Look through the records below for the line with "solveLoop left right p k c = solveLoop". Return that line and each one after it up to and including the line with "exact ih (right", exactly.

%%

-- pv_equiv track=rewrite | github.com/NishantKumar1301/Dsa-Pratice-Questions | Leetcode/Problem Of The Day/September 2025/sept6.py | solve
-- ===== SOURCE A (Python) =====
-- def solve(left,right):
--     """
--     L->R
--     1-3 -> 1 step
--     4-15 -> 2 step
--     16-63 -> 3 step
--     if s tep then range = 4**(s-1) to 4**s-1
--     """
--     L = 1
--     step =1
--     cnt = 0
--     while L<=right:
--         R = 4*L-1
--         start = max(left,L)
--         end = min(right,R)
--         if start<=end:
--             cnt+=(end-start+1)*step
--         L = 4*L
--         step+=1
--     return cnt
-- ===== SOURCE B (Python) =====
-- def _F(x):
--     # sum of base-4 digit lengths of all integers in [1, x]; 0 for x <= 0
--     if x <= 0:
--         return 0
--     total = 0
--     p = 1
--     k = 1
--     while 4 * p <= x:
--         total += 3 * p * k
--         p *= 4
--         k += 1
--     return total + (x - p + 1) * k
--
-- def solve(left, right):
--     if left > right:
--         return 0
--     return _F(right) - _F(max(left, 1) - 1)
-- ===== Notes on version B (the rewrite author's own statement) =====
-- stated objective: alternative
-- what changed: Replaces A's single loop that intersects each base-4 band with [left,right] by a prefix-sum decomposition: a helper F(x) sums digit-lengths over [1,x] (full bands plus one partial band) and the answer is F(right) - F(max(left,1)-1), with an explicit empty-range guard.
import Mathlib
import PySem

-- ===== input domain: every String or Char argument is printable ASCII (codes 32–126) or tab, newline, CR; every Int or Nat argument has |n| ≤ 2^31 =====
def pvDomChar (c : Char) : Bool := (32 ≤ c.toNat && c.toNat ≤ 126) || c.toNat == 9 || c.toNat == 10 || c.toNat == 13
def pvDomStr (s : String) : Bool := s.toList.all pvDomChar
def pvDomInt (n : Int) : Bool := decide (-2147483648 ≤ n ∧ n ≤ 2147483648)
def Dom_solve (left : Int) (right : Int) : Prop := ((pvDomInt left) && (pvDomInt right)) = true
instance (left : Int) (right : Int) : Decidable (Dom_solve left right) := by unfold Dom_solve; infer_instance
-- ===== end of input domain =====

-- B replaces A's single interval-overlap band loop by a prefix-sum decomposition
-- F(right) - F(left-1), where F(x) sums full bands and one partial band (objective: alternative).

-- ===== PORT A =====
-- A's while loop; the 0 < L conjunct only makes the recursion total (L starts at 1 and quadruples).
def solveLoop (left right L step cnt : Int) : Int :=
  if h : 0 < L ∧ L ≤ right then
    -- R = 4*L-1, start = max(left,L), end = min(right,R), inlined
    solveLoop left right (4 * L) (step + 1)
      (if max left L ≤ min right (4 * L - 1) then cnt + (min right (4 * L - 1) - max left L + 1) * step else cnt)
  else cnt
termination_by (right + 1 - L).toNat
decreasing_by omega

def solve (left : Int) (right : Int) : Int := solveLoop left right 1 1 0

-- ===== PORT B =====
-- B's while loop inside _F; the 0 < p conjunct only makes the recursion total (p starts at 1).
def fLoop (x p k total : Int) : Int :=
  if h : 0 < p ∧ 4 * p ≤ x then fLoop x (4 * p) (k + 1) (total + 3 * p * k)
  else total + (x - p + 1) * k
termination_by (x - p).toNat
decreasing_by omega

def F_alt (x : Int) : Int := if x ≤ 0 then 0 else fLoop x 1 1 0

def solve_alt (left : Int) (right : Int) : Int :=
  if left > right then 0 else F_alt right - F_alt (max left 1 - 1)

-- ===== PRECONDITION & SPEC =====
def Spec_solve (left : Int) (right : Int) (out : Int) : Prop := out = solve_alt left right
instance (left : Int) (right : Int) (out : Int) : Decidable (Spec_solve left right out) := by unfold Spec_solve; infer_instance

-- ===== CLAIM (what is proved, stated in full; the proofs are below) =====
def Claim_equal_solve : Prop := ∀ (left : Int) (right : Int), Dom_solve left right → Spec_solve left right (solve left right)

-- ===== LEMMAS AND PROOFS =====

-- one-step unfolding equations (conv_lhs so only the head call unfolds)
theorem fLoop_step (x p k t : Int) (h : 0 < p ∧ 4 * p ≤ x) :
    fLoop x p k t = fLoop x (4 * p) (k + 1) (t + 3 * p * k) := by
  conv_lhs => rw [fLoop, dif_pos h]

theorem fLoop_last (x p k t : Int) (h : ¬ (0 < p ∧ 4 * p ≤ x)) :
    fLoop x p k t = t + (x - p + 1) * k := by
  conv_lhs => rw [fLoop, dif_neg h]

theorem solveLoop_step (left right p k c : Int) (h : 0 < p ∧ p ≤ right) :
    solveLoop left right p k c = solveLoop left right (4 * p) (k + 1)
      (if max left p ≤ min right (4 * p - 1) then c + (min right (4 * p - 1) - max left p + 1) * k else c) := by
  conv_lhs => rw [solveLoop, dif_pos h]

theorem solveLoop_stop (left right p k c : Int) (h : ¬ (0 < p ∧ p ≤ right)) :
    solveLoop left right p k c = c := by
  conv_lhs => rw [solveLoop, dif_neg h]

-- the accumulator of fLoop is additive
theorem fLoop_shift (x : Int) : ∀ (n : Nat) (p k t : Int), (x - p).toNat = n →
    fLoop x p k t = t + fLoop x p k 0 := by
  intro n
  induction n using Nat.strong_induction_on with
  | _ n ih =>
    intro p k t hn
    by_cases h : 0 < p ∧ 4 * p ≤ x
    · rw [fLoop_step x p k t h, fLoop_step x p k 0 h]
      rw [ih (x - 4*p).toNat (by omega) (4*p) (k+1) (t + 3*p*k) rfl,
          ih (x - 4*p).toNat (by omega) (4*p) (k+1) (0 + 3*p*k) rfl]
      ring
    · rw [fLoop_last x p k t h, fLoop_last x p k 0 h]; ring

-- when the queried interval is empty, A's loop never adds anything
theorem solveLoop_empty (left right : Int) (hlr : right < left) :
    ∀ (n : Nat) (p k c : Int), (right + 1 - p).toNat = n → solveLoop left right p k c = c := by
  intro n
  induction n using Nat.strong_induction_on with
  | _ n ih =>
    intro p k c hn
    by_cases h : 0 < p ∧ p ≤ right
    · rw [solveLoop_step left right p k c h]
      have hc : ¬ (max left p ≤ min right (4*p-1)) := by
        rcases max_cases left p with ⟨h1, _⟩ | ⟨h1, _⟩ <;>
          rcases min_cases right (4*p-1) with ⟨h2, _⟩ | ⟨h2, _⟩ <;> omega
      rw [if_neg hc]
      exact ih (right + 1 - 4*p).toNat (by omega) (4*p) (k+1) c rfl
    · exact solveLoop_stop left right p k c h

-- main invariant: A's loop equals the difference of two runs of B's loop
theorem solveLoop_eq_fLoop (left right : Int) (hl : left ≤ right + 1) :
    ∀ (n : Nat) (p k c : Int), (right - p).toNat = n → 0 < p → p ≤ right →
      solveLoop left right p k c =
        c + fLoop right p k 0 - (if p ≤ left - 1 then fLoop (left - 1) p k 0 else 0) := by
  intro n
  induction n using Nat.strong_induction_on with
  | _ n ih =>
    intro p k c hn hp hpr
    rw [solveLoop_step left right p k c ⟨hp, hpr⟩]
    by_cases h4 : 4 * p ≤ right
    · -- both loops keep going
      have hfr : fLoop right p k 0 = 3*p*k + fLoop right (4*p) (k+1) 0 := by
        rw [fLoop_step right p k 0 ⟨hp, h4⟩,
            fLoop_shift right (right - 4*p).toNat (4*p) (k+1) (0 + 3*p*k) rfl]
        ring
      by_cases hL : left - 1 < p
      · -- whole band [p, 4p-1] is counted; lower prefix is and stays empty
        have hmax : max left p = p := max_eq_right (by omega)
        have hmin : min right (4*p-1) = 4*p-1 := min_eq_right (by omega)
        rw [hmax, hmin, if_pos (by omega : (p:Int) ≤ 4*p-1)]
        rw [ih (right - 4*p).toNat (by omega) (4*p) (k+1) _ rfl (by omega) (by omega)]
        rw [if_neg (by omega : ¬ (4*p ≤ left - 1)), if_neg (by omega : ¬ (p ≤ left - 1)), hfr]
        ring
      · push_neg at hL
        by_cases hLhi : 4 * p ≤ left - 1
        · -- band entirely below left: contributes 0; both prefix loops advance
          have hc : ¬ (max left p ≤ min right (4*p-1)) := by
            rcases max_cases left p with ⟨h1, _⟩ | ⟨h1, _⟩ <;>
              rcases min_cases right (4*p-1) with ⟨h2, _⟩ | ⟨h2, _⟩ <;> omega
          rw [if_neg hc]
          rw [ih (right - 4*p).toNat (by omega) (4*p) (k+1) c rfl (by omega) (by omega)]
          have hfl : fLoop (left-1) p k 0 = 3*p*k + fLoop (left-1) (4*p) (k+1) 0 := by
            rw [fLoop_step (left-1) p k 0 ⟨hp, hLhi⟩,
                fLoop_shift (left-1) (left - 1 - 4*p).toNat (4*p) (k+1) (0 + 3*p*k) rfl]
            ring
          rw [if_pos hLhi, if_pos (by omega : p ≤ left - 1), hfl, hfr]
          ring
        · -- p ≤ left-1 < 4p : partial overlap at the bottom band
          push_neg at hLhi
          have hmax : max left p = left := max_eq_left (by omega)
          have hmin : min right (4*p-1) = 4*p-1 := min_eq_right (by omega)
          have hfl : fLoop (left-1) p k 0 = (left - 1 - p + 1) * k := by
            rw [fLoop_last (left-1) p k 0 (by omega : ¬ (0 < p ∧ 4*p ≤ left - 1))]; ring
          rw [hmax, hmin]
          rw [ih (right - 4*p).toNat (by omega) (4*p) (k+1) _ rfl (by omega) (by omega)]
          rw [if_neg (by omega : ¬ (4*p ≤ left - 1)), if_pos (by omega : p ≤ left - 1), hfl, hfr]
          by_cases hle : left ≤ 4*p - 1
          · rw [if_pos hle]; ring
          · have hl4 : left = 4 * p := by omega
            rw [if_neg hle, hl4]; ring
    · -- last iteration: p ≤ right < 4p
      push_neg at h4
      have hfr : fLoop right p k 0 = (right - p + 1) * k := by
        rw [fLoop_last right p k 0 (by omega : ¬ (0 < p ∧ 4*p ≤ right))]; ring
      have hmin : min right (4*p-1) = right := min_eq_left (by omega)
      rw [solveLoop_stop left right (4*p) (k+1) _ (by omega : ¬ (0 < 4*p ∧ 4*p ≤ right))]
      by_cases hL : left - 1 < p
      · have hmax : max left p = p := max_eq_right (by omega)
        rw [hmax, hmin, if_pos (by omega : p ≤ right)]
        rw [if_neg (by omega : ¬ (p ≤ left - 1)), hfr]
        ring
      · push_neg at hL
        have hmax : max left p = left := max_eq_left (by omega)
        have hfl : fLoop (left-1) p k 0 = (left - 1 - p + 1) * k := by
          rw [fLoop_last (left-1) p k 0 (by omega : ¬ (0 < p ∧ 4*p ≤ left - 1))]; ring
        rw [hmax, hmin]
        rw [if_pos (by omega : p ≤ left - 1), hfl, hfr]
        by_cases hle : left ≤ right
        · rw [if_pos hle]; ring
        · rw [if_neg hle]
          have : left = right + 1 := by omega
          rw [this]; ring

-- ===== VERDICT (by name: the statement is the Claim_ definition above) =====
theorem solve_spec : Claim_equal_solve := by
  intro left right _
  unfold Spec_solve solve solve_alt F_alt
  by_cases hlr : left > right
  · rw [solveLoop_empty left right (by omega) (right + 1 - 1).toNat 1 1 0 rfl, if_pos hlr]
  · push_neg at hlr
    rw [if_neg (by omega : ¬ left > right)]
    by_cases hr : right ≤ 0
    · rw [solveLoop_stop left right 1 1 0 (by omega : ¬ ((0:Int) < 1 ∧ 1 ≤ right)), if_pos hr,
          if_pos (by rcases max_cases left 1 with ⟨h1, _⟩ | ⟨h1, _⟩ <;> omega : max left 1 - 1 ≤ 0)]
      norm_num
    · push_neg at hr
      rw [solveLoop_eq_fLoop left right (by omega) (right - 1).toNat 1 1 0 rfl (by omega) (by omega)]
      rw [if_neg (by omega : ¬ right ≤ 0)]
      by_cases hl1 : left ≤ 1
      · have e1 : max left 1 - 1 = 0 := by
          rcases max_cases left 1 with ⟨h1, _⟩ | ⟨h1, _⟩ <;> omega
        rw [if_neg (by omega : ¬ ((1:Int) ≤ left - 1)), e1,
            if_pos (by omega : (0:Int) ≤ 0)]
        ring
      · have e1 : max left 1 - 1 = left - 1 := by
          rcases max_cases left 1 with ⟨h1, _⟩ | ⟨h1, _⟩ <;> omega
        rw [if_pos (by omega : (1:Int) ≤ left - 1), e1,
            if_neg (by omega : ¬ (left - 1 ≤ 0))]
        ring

%%
%%

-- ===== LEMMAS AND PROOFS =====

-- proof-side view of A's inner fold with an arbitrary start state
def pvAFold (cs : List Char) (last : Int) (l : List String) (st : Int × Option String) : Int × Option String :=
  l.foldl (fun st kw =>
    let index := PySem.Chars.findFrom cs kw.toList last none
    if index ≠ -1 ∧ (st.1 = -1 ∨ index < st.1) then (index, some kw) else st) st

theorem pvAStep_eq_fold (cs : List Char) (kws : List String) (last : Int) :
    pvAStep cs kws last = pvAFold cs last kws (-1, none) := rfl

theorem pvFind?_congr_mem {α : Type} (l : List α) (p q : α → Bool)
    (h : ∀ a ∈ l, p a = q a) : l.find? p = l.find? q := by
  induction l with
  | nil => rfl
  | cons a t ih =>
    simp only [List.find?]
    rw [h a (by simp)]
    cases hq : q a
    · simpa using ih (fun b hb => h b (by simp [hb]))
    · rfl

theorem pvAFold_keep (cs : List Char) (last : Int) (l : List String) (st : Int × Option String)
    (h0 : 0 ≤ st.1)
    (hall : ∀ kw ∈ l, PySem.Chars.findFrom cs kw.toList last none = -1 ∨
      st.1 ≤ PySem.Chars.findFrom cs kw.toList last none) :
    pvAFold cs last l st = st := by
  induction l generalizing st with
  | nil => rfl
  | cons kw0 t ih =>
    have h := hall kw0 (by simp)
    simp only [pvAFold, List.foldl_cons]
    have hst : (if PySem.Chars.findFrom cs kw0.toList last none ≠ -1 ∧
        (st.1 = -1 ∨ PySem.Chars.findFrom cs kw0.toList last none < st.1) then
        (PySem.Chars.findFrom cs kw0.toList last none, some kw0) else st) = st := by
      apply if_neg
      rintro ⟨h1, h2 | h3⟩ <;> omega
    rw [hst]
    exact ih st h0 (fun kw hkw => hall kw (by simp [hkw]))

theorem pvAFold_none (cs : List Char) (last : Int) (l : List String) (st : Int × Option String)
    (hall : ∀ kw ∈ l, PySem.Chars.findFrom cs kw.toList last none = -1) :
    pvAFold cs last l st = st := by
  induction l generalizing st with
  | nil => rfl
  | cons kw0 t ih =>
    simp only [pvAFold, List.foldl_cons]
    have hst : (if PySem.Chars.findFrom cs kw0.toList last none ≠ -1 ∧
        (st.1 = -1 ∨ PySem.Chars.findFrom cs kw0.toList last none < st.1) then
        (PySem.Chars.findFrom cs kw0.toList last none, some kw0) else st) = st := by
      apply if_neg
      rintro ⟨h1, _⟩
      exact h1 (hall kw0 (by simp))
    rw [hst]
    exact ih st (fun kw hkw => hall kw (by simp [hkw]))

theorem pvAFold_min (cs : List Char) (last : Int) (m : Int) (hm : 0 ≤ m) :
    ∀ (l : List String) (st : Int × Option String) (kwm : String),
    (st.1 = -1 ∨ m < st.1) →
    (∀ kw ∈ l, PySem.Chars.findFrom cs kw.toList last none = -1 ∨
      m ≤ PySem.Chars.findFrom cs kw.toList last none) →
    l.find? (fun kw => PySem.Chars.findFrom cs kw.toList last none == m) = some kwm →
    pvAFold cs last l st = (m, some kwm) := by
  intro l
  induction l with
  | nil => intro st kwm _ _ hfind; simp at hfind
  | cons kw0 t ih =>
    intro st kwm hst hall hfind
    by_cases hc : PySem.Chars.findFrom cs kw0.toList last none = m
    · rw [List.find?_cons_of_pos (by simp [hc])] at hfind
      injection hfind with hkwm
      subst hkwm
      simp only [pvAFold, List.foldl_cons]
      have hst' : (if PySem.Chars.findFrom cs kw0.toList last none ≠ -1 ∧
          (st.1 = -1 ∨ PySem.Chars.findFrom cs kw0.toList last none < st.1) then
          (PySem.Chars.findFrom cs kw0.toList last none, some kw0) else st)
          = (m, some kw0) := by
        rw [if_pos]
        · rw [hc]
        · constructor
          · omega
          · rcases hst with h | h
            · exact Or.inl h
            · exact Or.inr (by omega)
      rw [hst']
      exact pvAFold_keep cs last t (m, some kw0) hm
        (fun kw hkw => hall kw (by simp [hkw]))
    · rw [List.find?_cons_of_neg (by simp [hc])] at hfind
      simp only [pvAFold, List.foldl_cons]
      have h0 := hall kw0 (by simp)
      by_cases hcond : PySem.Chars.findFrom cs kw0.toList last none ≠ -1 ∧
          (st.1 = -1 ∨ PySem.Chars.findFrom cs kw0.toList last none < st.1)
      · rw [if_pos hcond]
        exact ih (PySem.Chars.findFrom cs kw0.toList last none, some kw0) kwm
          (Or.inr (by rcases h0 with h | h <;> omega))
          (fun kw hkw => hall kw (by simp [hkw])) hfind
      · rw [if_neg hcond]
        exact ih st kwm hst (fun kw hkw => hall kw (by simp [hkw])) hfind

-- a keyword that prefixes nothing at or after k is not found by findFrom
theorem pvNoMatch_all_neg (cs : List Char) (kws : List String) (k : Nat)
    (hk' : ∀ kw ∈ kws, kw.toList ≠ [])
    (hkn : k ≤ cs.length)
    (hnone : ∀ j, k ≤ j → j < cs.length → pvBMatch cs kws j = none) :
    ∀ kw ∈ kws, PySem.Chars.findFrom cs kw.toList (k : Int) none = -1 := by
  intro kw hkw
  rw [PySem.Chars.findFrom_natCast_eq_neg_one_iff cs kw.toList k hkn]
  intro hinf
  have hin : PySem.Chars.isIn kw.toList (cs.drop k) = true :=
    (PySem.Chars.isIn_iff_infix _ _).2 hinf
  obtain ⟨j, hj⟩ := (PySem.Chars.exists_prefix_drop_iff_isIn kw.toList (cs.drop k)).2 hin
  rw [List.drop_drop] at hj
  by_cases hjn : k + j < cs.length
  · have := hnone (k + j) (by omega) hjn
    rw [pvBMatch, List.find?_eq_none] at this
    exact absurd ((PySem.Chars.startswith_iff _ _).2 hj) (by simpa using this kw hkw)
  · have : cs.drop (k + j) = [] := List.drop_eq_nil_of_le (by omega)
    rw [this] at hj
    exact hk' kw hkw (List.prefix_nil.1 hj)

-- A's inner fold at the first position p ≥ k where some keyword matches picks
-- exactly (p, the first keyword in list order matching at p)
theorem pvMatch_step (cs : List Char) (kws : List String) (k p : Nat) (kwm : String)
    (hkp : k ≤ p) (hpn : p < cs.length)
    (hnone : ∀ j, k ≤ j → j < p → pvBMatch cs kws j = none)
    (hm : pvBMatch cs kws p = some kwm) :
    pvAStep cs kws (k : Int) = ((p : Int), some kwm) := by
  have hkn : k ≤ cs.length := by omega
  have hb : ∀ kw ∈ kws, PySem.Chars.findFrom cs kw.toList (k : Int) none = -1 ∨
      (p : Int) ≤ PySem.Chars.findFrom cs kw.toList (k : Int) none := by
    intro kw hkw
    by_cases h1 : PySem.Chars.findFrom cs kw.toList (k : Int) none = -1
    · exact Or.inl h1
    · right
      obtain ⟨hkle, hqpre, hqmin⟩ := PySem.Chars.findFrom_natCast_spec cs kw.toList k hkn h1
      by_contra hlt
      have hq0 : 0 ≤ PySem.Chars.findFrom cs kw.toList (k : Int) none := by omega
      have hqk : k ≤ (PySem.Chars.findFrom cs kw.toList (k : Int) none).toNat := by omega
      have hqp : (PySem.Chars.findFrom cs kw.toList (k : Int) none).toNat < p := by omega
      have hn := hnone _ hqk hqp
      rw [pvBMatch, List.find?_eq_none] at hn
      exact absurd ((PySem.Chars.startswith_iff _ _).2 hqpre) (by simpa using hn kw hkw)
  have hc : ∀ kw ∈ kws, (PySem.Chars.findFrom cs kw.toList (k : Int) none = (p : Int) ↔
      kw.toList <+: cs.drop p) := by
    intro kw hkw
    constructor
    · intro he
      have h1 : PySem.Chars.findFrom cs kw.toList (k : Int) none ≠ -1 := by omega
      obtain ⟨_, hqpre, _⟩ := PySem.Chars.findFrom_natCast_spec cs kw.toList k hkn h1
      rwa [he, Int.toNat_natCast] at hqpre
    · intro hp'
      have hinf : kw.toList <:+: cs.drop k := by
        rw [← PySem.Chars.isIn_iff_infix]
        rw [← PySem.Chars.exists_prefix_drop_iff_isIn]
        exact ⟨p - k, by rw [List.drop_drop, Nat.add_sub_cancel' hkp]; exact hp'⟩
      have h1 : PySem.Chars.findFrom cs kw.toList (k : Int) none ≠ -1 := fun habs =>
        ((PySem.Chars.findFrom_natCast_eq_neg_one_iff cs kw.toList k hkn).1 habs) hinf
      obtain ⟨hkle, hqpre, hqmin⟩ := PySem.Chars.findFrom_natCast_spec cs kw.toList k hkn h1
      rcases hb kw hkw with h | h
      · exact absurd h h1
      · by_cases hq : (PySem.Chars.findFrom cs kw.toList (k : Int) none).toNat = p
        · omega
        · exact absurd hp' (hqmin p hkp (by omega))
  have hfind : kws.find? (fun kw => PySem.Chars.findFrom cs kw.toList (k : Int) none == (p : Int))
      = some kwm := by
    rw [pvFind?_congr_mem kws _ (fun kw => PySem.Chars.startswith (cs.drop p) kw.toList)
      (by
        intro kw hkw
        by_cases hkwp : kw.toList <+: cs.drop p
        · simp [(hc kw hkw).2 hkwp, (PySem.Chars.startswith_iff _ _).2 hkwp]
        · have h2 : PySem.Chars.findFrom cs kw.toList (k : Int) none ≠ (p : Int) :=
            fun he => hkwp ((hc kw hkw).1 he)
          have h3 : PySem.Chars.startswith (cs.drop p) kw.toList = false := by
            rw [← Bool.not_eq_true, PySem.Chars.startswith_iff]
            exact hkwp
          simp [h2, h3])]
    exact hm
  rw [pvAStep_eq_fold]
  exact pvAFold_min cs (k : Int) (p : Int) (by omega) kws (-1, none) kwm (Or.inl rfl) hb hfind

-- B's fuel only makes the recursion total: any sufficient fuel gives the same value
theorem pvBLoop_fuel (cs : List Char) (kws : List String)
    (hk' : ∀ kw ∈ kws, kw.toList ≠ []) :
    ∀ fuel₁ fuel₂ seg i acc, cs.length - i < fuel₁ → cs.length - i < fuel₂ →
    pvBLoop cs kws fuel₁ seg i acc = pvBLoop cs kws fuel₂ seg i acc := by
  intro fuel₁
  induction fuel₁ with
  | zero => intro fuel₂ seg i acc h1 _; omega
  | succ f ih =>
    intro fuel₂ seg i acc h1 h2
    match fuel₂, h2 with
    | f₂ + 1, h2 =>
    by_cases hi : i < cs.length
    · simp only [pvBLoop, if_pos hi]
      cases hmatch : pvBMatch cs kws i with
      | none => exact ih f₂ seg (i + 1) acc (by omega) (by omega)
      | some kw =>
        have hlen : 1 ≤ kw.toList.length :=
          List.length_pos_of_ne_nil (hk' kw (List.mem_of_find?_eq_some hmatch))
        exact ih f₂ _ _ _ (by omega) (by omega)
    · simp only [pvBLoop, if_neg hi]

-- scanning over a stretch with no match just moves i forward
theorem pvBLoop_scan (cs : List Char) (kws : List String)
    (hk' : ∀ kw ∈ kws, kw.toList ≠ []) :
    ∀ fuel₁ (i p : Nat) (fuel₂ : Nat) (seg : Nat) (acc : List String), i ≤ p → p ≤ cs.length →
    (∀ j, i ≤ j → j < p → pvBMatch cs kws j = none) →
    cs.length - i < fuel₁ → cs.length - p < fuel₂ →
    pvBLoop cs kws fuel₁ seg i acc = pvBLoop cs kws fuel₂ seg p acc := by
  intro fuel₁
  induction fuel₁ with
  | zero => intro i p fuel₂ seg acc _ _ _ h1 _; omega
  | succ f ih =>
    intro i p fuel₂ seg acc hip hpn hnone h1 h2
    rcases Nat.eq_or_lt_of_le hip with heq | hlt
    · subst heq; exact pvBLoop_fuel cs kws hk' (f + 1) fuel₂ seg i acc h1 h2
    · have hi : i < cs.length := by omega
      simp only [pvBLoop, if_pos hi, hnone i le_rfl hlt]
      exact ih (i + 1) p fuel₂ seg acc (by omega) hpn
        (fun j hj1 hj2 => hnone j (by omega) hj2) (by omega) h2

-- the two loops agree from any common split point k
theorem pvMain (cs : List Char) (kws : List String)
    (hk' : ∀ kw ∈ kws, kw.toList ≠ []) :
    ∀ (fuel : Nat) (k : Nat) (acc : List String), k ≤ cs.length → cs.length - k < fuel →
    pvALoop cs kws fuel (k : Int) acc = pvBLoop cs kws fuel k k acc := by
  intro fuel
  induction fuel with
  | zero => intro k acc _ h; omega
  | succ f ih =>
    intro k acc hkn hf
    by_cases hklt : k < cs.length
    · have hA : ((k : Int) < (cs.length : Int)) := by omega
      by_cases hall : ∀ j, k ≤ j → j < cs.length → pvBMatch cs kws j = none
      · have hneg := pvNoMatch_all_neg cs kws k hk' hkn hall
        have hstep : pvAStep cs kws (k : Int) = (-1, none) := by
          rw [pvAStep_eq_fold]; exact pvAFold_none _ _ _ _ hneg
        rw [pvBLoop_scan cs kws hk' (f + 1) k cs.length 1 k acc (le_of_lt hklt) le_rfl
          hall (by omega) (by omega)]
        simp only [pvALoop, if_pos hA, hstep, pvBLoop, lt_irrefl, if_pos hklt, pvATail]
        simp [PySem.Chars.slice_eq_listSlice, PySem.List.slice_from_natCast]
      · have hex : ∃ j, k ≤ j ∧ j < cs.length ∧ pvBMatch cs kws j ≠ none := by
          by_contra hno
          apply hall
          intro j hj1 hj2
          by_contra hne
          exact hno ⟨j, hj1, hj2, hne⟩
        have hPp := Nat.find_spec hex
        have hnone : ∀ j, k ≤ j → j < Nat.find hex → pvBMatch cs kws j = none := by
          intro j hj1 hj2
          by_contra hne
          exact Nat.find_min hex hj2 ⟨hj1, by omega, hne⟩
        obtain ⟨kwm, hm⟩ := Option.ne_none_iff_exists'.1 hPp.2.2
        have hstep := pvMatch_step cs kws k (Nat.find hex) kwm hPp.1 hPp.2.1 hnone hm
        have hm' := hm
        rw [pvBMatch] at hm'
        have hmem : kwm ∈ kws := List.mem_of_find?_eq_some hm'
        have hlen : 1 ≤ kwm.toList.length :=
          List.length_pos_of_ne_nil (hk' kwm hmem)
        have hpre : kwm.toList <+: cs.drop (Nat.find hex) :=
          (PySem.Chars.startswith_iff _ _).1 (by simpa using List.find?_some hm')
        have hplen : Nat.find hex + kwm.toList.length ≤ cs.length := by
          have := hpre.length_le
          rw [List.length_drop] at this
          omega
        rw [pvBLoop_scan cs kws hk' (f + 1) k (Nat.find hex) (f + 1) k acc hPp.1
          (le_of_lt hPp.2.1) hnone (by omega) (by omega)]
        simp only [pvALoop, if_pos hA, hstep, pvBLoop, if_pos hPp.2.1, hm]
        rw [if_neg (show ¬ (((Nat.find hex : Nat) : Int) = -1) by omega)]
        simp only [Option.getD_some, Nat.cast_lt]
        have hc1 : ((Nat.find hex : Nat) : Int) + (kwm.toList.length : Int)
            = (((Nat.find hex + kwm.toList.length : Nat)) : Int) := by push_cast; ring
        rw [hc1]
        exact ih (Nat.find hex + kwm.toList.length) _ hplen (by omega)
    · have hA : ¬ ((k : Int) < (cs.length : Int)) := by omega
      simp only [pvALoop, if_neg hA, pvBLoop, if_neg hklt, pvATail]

%%

§ **Task answer**:
    solveLoop left right p k c = solveLoop left right (4 * p) (k + 1)
      (if max left p ≤ min right (4 * p - 1) then c + (min right (4 * p - 1) - max left p + 1) * k else c) := by
  conv_lhs => rw [solveLoop, dif_pos h]

theorem solveLoop_stop (left right p k c : Int) (h : ¬ (0 < p ∧ p ≤ right)) :
    solveLoop left right p k c = c := by
  conv_lhs => rw [solveLoop, dif_neg h]

-- the accumulator of fLoop is additive
theorem fLoop_shift (x : Int) : ∀ (n : Nat) (p k t : Int), (x - p).toNat = n →
    fLoop x p k t = t + fLoop x p k 0 := by
  intro n
  induction n using Nat.strong_induction_on with
  | _ n ih =>
    intro p k t hn
    by_cases h : 0 < p ∧ 4 * p ≤ x
    · rw [fLoop_step x p k t h, fLoop_step x p k 0 h]
      rw [ih (x - 4*p).toNat (by omega) (4*p) (k+1) (t + 3*p*k) rfl,
          ih (x - 4*p).toNat (by omega) (4*p) (k+1) (0 + 3*p*k) rfl]
      ring
    · rw [fLoop_last x p k t h, fLoop_last x p k 0 h]; ring

-- when the queried interval is empty, A's loop never adds anything
theorem solveLoop_empty (left right : Int) (hlr : right < left) :
    ∀ (n : Nat) (p k c : Int), (right + 1 - p).toNat = n → solveLoop left right p k c = c := by
  intro n
  induction n using Nat.strong_induction_on with
  | _ n ih =>
    intro p k c hn
    by_cases h : 0 < p ∧ p ≤ right
    · rw [solveLoop_step left right p k c h]
      have hc : ¬ (max left p ≤ min right (4*p-1)) := by
        rcases max_cases left p with ⟨h1, _⟩ | ⟨h1, _⟩ <;>
          rcases min_cases right (4*p-1) with ⟨h2, _⟩ | ⟨h2, _⟩ <;> omega
      rw [if_neg hc]
      exact ih (right + 1 - 4*p).toNat (by omega) (4*p) (k+1) c rfl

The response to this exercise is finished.